The task -
Set down, character for character, everything in the records below from the line holding "def Dom_group_by_county (student_list" down to the line holding "(student_list.foldl", and no other line.
★ ★ ★ ★
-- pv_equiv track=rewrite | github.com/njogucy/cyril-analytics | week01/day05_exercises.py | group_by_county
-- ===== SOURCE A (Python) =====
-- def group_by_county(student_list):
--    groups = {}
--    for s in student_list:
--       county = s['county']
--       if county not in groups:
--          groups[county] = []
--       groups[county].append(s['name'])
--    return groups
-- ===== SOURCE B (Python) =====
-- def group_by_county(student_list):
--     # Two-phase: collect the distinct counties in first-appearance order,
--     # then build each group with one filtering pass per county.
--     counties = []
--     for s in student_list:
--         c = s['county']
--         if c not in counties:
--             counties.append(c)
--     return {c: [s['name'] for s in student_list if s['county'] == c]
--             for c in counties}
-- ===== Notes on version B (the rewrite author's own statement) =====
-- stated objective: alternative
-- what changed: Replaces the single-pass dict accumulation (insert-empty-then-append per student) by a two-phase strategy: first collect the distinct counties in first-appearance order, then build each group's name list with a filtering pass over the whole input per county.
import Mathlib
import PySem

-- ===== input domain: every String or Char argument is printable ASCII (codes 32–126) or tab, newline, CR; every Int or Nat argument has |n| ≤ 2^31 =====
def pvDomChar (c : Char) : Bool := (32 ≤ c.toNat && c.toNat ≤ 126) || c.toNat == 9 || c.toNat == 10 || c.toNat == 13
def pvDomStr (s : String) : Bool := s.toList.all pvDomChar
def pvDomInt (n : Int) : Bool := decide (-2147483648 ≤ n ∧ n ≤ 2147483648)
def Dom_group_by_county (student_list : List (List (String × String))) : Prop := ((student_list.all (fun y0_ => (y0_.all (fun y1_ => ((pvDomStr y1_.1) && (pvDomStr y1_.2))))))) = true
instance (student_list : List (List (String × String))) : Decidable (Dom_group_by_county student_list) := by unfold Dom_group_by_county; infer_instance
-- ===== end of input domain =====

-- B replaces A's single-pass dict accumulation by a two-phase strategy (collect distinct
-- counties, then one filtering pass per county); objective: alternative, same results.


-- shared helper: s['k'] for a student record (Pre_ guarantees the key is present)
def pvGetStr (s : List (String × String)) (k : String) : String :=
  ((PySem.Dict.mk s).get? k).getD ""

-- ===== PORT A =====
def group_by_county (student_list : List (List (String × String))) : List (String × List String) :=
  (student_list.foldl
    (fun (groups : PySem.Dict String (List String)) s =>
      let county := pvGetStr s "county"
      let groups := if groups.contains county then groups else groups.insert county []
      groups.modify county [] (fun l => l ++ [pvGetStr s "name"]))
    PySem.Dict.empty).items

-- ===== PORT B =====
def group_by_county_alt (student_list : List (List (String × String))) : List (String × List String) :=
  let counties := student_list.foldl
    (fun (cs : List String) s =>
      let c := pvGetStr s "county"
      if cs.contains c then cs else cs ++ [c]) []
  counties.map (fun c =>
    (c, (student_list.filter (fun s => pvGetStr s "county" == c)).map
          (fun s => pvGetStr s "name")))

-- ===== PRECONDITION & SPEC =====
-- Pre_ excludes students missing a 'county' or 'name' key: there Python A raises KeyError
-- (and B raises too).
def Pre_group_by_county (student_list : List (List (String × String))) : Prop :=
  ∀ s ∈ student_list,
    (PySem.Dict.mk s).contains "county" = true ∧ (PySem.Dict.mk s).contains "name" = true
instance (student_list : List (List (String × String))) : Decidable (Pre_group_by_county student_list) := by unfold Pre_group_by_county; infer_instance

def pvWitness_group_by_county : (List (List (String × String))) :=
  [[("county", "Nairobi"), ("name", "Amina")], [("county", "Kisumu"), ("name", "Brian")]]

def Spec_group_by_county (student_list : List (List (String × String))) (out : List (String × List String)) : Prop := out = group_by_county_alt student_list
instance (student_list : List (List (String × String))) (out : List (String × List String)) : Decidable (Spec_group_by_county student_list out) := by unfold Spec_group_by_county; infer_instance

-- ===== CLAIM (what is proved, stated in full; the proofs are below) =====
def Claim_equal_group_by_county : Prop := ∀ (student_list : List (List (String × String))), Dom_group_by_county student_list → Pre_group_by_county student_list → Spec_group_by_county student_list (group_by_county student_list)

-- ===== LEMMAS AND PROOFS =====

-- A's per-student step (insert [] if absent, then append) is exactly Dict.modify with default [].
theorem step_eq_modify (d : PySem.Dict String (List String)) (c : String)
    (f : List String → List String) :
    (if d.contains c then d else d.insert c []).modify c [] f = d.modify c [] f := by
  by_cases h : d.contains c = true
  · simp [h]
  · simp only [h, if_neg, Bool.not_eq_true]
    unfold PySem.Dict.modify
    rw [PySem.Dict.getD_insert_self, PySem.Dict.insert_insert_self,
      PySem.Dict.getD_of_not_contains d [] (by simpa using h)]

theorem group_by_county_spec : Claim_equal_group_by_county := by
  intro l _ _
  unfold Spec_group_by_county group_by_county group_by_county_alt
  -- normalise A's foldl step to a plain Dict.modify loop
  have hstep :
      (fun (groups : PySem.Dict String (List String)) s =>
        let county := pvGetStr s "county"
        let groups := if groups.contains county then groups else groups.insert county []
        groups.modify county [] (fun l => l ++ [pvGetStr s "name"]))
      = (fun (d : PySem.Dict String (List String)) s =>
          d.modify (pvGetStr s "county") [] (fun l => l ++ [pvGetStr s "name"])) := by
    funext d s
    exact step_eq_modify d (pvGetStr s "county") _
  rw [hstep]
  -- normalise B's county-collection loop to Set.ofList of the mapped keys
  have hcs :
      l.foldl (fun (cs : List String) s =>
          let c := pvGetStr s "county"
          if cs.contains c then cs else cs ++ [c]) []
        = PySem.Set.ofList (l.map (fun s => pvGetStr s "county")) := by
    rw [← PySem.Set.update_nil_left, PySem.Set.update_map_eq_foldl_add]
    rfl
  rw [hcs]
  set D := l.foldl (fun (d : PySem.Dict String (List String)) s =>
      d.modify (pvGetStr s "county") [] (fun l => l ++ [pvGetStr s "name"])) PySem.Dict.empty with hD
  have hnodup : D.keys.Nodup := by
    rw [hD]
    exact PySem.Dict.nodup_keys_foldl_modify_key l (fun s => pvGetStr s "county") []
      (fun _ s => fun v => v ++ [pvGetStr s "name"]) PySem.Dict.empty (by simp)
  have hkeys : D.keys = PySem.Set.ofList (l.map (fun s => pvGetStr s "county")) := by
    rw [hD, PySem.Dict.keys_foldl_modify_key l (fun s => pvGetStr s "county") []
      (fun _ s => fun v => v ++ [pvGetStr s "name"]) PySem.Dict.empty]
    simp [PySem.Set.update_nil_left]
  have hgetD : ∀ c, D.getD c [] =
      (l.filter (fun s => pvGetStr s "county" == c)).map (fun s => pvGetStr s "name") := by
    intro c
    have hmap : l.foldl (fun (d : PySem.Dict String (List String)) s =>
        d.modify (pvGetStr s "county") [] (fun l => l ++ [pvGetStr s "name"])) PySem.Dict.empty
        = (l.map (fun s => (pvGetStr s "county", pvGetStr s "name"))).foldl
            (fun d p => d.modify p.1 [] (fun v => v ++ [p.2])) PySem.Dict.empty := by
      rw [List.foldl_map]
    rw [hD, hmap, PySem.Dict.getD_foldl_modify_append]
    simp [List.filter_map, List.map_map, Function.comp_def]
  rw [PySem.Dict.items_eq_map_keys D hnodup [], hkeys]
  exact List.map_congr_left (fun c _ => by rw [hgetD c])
★ ★ ★ ★
Solution for this exercise -
def Dom_group_by_county (student_list : List (List (String × String))) : Prop := ((student_list.all (fun y0_ => (y0_.all (fun y1_ => ((pvDomStr y1_.1) && (pvDomStr y1_.2))))))) = true
instance (student_list : List (List (String × String))) : Decidable (Dom_group_by_county student_list) := by unfold Dom_group_by_county; infer_instance
-- ===== end of input domain =====

-- B replaces A's single-pass dict accumulation by a two-phase strategy (collect distinct
-- counties, then one filtering pass per county); objective: alternative, same results.


-- shared helper: s['k'] for a student record (Pre_ guarantees the key is present)
def pvGetStr (s : List (String × String)) (k : String) : String :=
  ((PySem.Dict.mk s).get? k).getD ""

-- ===== PORT A =====
def group_by_county (student_list : List (List (String × String))) : List (String × List String) :=
  (student_list.foldl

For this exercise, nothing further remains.